** Opening Materials provided block **

-- pv_equiv track=rewrite | github.com/anmolmishra307680-pixel/anmolmishra307680-pixel-prompt-to-json-backend | src/core/lm_adapter.py | _extract_components_with_hierarchy
-- ===== SOURCE A (Python) =====
-- from typing import Dict, Any, Optional, List
--
-- def _extract_components_with_hierarchy(prompt: str, design_type: str) -> List[str]:
--     """Extract components with design type specific hierarchy"""
--     prompt_lower = prompt.lower()
--
--     if design_type == 'building':
--         components = ['foundation', 'structure', 'roof']
--         if any(word in prompt_lower for word in ['window', 'glass']):
--             components.append('windows')
--         if any(word in prompt_lower for word in ['door', 'entrance']):
--             components.append('doors')
--         if any(word in prompt_lower for word in ['hvac', 'heating', 'cooling']):
--             components.append('hvac_system')
--     elif design_type == 'vehicle':
--         components = ['chassis', 'engine', 'transmission']
--         if 'electric' in prompt_lower:
--             components.extend(['battery_pack', 'electric_motor'])
--         if any(word in prompt_lower for word in ['wheel', 'tire']):
--             components.append('wheels')
--     elif design_type == 'electronics':
--         components = ['processor', 'memory', 'display']
--         if any(word in prompt_lower for word in ['battery', 'power']):
--             components.append('power_system')
--         if any(word in prompt_lower for word in ['camera', 'sensor']):
--             components.append('sensors')
--     else:
--         components = ['main_structure', 'control_system', 'interface']
--
--     return components
-- ===== SOURCE B (Python) =====
-- # B: one left-to-right scan of the prompt collects every matched keyword into a
-- # set; each design type then filters a complete ordered candidate-component list
-- # against that hit set (instead of A's cascade of per-branch substring searches).
--
-- KEYWORDS = ('window', 'glass', 'door', 'entrance', 'hvac', 'heating', 'cooling',
--             'electric', 'wheel', 'tire', 'battery', 'power', 'camera', 'sensor')
--
-- def _scan_keywords(text):
--     """All keywords occurring in text, found in one pass over its positions."""
--     found = set()
--     for i in range(len(text)):
--         for k in KEYWORDS:
--             if text.startswith(k, i):
--                 found.add(k)
--     return found
--
-- def _extract_components_with_hierarchy(prompt: str, design_type: str):
--     hits = _scan_keywords(prompt.lower())
--     def on(*words):
--         return any(w in hits for w in words)
--     if design_type == 'building':
--         plan = [('foundation', True), ('structure', True), ('roof', True),
--                 ('windows', on('window', 'glass')),
--                 ('doors', on('door', 'entrance')),
--                 ('hvac_system', on('hvac', 'heating', 'cooling'))]
--     elif design_type == 'vehicle':
--         plan = [('chassis', True), ('engine', True), ('transmission', True),
--                 ('battery_pack', on('electric')),
--                 ('electric_motor', on('electric')),
--                 ('wheels', on('wheel', 'tire'))]
--     elif design_type == 'electronics':
--         plan = [('processor', True), ('memory', True), ('display', True),
--                 ('power_system', on('battery', 'power')),
--                 ('sensors', on('camera', 'sensor'))]
--     else:
--         plan = [('main_structure', True), ('control_system', True), ('interface', True)]
--     return [c for c, keep in plan if keep]
-- ===== Notes on version B (the rewrite author's own statement) =====
-- stated objective: alternative
-- what changed: Instead of A's per-branch any(word in prompt) substring searches, B makes one left-to-right scan of the lowered prompt collecting every matched keyword into a set, then each design type filters a complete ordered candidate-component list against that hit set.
import Mathlib
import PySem

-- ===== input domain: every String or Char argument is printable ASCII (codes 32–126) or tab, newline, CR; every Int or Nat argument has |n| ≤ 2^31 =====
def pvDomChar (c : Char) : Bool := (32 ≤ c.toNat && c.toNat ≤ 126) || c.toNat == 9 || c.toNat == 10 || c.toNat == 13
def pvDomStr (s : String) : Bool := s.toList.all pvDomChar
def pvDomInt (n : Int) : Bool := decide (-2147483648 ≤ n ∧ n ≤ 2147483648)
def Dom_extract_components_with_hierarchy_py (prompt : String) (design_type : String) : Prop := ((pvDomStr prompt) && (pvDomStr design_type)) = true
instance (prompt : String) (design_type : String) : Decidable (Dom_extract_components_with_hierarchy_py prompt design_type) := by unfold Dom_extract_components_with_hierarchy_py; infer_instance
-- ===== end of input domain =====

-- B replaces A's per-branch substring searches by one scan of the prompt collecting a
-- keyword hit set, then filters a complete ordered candidate list per design type
-- (objective: alternative).

-- ===== PORT A =====
def extract_components_with_hierarchy_py (prompt : String) (design_type : String) : List String :=
  let prompt_lower := PySem.Str.lower prompt
  if design_type == "building" then
    let components := ["foundation", "structure", "roof"]
    let components := if (["window", "glass"] : List String).any (fun word => PySem.Str.isIn word prompt_lower) then components ++ ["windows"] else components
    let components := if (["door", "entrance"] : List String).any (fun word => PySem.Str.isIn word prompt_lower) then components ++ ["doors"] else components
    let components := if (["hvac", "heating", "cooling"] : List String).any (fun word => PySem.Str.isIn word prompt_lower) then components ++ ["hvac_system"] else components
    components
  else if design_type == "vehicle" then
    let components := ["chassis", "engine", "transmission"]
    let components := if PySem.Str.isIn "electric" prompt_lower then components ++ ["battery_pack", "electric_motor"] else components
    let components := if (["wheel", "tire"] : List String).any (fun word => PySem.Str.isIn word prompt_lower) then components ++ ["wheels"] else components
    components
  else if design_type == "electronics" then
    let components := ["processor", "memory", "display"]
    let components := if (["battery", "power"] : List String).any (fun word => PySem.Str.isIn word prompt_lower) then components ++ ["power_system"] else components
    let components := if (["camera", "sensor"] : List String).any (fun word => PySem.Str.isIn word prompt_lower) then components ++ ["sensors"] else components
    components
  else
    ["main_structure", "control_system", "interface"]

-- ===== PORT B =====
def pvKeywords : List String :=
  ["window", "glass", "door", "entrance", "hvac", "heating", "cooling",
   "electric", "wheel", "tire", "battery", "power", "camera", "sensor"]

-- Source B's _scan_keywords: one pass over the positions of text, collecting into a set.
-- text.startswith(k, i) with 0 ≤ i < len(text) is exactly the prefix test on text.drop i.
def pvScanKeywords (text : List Char) : PySem.Set String :=
  (List.range text.length).foldl
    (fun found i =>
      pvKeywords.foldl
        (fun found k =>
          if PySem.Chars.startswith (text.drop i) k.toList then PySem.Set.add found k else found)
        found)
    PySem.Set.empty

def extract_components_with_hierarchy_py_alt (prompt : String) (design_type : String) : List String :=
  let hits := pvScanKeywords (PySem.Str.lower prompt).toList
  let on := fun (words : List String) => words.any (fun w => PySem.Set.contains hits w)
  let plan :=
    if design_type == "building" then
      [("foundation", true), ("structure", true), ("roof", true),
       ("windows", on ["window", "glass"]),
       ("doors", on ["door", "entrance"]),
       ("hvac_system", on ["hvac", "heating", "cooling"])]
    else if design_type == "vehicle" then
      [("chassis", true), ("engine", true), ("transmission", true),
       ("battery_pack", on ["electric"]),
       ("electric_motor", on ["electric"]),
       ("wheels", on ["wheel", "tire"])]
    else if design_type == "electronics" then
      [("processor", true), ("memory", true), ("display", true),
       ("power_system", on ["battery", "power"]),
       ("sensors", on ["camera", "sensor"])]
    else
      [("main_structure", true), ("control_system", true), ("interface", true)]
  (plan.filter (fun p => p.2)).map (fun p => p.1)

-- ===== PRECONDITION & SPEC =====
def Spec_extract_components_with_hierarchy_py (prompt : String) (design_type : String) (out : List String) : Prop := out = extract_components_with_hierarchy_py_alt prompt design_type
instance (prompt : String) (design_type : String) (out : List String) : Decidable (Spec_extract_components_with_hierarchy_py prompt design_type out) := by unfold Spec_extract_components_with_hierarchy_py; infer_instance

-- ===== CLAIM (what is proved, stated in full; the proofs are below) =====
def Claim_equal_extract_components_with_hierarchy_py : Prop := ∀ (prompt : String) (design_type : String), Dom_extract_components_with_hierarchy_py prompt design_type → Spec_extract_components_with_hierarchy_py prompt design_type (extract_components_with_hierarchy_py prompt design_type)

-- ===== LEMMAS AND PROOFS =====

-- membership in the inner fold (over the keyword list)
theorem pv_mem_inner (l : List String) (p : String → Bool) (s : PySem.Set String) (x : String) :
    x ∈ l.foldl (fun s k => if p k then PySem.Set.add s k else s) s ↔
      x ∈ s ∨ (x ∈ l ∧ p x = true) := by
  induction l generalizing s with
  | nil => simp
  | cons k l ih =>
    simp only [List.foldl_cons, ih]
    by_cases hk : p k = true
    · by_cases hx : x = k
      · subst hx; simp [hk, PySem.Set.mem_add]
      · simp [hk, hx, PySem.Set.mem_add]
    · by_cases hx : x = k
      · subst hx; simp [hk]
      · simp [hk, hx]

-- membership in the outer fold (over the index list)
theorem pv_mem_outer (text : List Char) (idxs : List Nat) (s : PySem.Set String) (x : String) :
    x ∈ idxs.foldl
        (fun found i =>
          pvKeywords.foldl
            (fun found k =>
              if PySem.Chars.startswith (text.drop i) k.toList then PySem.Set.add found k else found)
            found)
        s ↔
      x ∈ s ∨ (x ∈ pvKeywords ∧ ∃ i ∈ idxs, PySem.Chars.startswith (text.drop i) x.toList = true) := by
  induction idxs generalizing s with
  | nil => simp
  | cons i idxs ih =>
    simp only [List.foldl_cons, ih, pv_mem_inner]
    constructor
    · rintro ((h | ⟨hk, hp⟩) | ⟨hk, j, hj, hp⟩)
      · exact Or.inl h
      · exact Or.inr ⟨hk, i, List.mem_cons_self, hp⟩
      · exact Or.inr ⟨hk, j, List.mem_cons_of_mem _ hj, hp⟩
    · rintro (h | ⟨hk, j, hj, hp⟩)
      · exact Or.inl (Or.inl h)
      · rcases List.mem_cons.mp hj with rfl | hj
        · exact Or.inl (Or.inr ⟨hk, hp⟩)
        · exact Or.inr ⟨hk, j, hj, hp⟩

-- the scanned hit set decides exactly Python's "k in text" for every keyword
theorem pv_contains_scan (text : List Char) (k : String)
    (hk : k ∈ pvKeywords) (hne : k.toList ≠ []) :
    PySem.Set.contains (pvScanKeywords text) k = PySem.Chars.isIn k.toList text := by
  have hmem : k ∈ pvScanKeywords text ↔ ∃ i ∈ List.range text.length,
      PySem.Chars.startswith (text.drop i) k.toList = true := by
    unfold pvScanKeywords
    rw [pv_mem_outer]
    simp [PySem.Set.empty, hk]
  by_cases h : PySem.Chars.isIn k.toList text = true
  · rw [h]
    rw [PySem.Set.contains_iff, hmem]
    obtain ⟨j, hj⟩ := (PySem.Chars.exists_prefix_drop_iff_isIn (sub := k.toList) (s := text)).mpr h
    have hjlt : j < text.length := by
      by_contra hge
      have : text.drop j = [] := List.drop_eq_nil_of_le (by omega)
      rw [this] at hj
      exact hne (List.prefix_nil.mp hj)
    exact ⟨j, List.mem_range.mpr hjlt, (PySem.Chars.startswith_iff _ _).mpr hj⟩
  · have h' := Bool.eq_false_iff.mpr h
    rw [h']
    apply Bool.eq_false_iff.mpr
    intro hc
    apply h
    rw [PySem.Set.contains_iff, hmem] at hc
    obtain ⟨i, _, hp⟩ := hc
    exact (PySem.Chars.exists_prefix_drop_iff_isIn (sub := k.toList) (s := text)).mp
      ⟨i, (PySem.Chars.startswith_iff _ _).mp hp⟩

-- same, phrased on Strings as A uses it
theorem pv_contains_scan' (pl : String) (k : String)
    (hk : k ∈ pvKeywords) (hne : k.toList ≠ []) :
    PySem.Set.contains (pvScanKeywords pl.toList) k = PySem.Str.isIn k pl := by
  rw [pv_contains_scan pl.toList k hk hne]
  simp [PySem.Str.isIn]

-- ===== VERDICT (by name: the statement is the Claim_ definition above) =====
set_option maxHeartbeats 1000000 in
theorem extract_components_with_hierarchy_py_spec : Claim_equal_extract_components_with_hierarchy_py := by
  intro prompt design_type _
  unfold Spec_extract_components_with_hierarchy_py
  unfold extract_components_with_hierarchy_py extract_components_with_hierarchy_py_alt
  simp only [List.any_cons, List.any_nil, Bool.or_false]
  rw [pv_contains_scan' _ "window" (by decide) (by decide),
      pv_contains_scan' _ "glass" (by decide) (by decide),
      pv_contains_scan' _ "door" (by decide) (by decide),
      pv_contains_scan' _ "entrance" (by decide) (by decide),
      pv_contains_scan' _ "hvac" (by decide) (by decide),
      pv_contains_scan' _ "heating" (by decide) (by decide),
      pv_contains_scan' _ "cooling" (by decide) (by decide),
      pv_contains_scan' _ "electric" (by decide) (by decide),
      pv_contains_scan' _ "wheel" (by decide) (by decide),
      pv_contains_scan' _ "tire" (by decide) (by decide),
      pv_contains_scan' _ "battery" (by decide) (by decide),
      pv_contains_scan' _ "power" (by decide) (by decide),
      pv_contains_scan' _ "camera" (by decide) (by decide),
      pv_contains_scan' _ "sensor" (by decide) (by decide)]
  by_cases hb : (design_type == "building") = true
  · simp only [hb, if_true]
    generalize (PySem.Str.isIn "window" (PySem.Str.lower prompt) || PySem.Str.isIn "glass" (PySem.Str.lower prompt)) = c1
    generalize (PySem.Str.isIn "door" (PySem.Str.lower prompt) || PySem.Str.isIn "entrance" (PySem.Str.lower prompt)) = c2
    generalize (PySem.Str.isIn "hvac" (PySem.Str.lower prompt) || (PySem.Str.isIn "heating" (PySem.Str.lower prompt) || PySem.Str.isIn "cooling" (PySem.Str.lower prompt))) = c3
    cases c1 <;> cases c2 <;> cases c3 <;> rfl
  · simp only [Bool.not_eq_true] at hb
    simp only [hb]
    by_cases hv : (design_type == "vehicle") = true
    · simp only [hv, if_true]
      generalize (PySem.Str.isIn "electric" (PySem.Str.lower prompt)) = c4
      generalize (PySem.Str.isIn "wheel" (PySem.Str.lower prompt) || PySem.Str.isIn "tire" (PySem.Str.lower prompt)) = c5
      cases c4 <;> cases c5 <;> rfl
    · simp only [Bool.not_eq_true] at hv
      simp only [hv]
      by_cases he : (design_type == "electronics") = true
      · simp only [he, if_true]
        generalize (PySem.Str.isIn "battery" (PySem.Str.lower prompt) || PySem.Str.isIn "power" (PySem.Str.lower prompt)) = c6
        generalize (PySem.Str.isIn "camera" (PySem.Str.lower prompt) || PySem.Str.isIn "sensor" (PySem.Str.lower prompt)) = c7
        cases c6 <;> cases c7 <;> rfl
      · simp only [Bool.not_eq_true] at he
        simp only [he]
        rfl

** Closing Materials provided block **

### What to produce
Please repeat each line from the one with "only [hv, if_true]" through the last line of the data above, and add nothing.

### Response
    · simp only [hv, if_true]
      generalize (PySem.Str.isIn "electric" (PySem.Str.lower prompt)) = c4
      generalize (PySem.Str.isIn "wheel" (PySem.Str.lower prompt) || PySem.Str.isIn "tire" (PySem.Str.lower prompt)) = c5
      cases c4 <;> cases c5 <;> rfl
    · simp only [Bool.not_eq_true] at hv
      simp only [hv]
      by_cases he : (design_type == "electronics") = true
      · simp only [he, if_true]
        generalize (PySem.Str.isIn "battery" (PySem.Str.lower prompt) || PySem.Str.isIn "power" (PySem.Str.lower prompt)) = c6
        generalize (PySem.Str.isIn "camera" (PySem.Str.lower prompt) || PySem.Str.isIn "sensor" (PySem.Str.lower prompt)) = c7
        cases c6 <;> cases c7 <;> rfl
      · simp only [Bool.not_eq_true] at he
        simp only [he]
        rfl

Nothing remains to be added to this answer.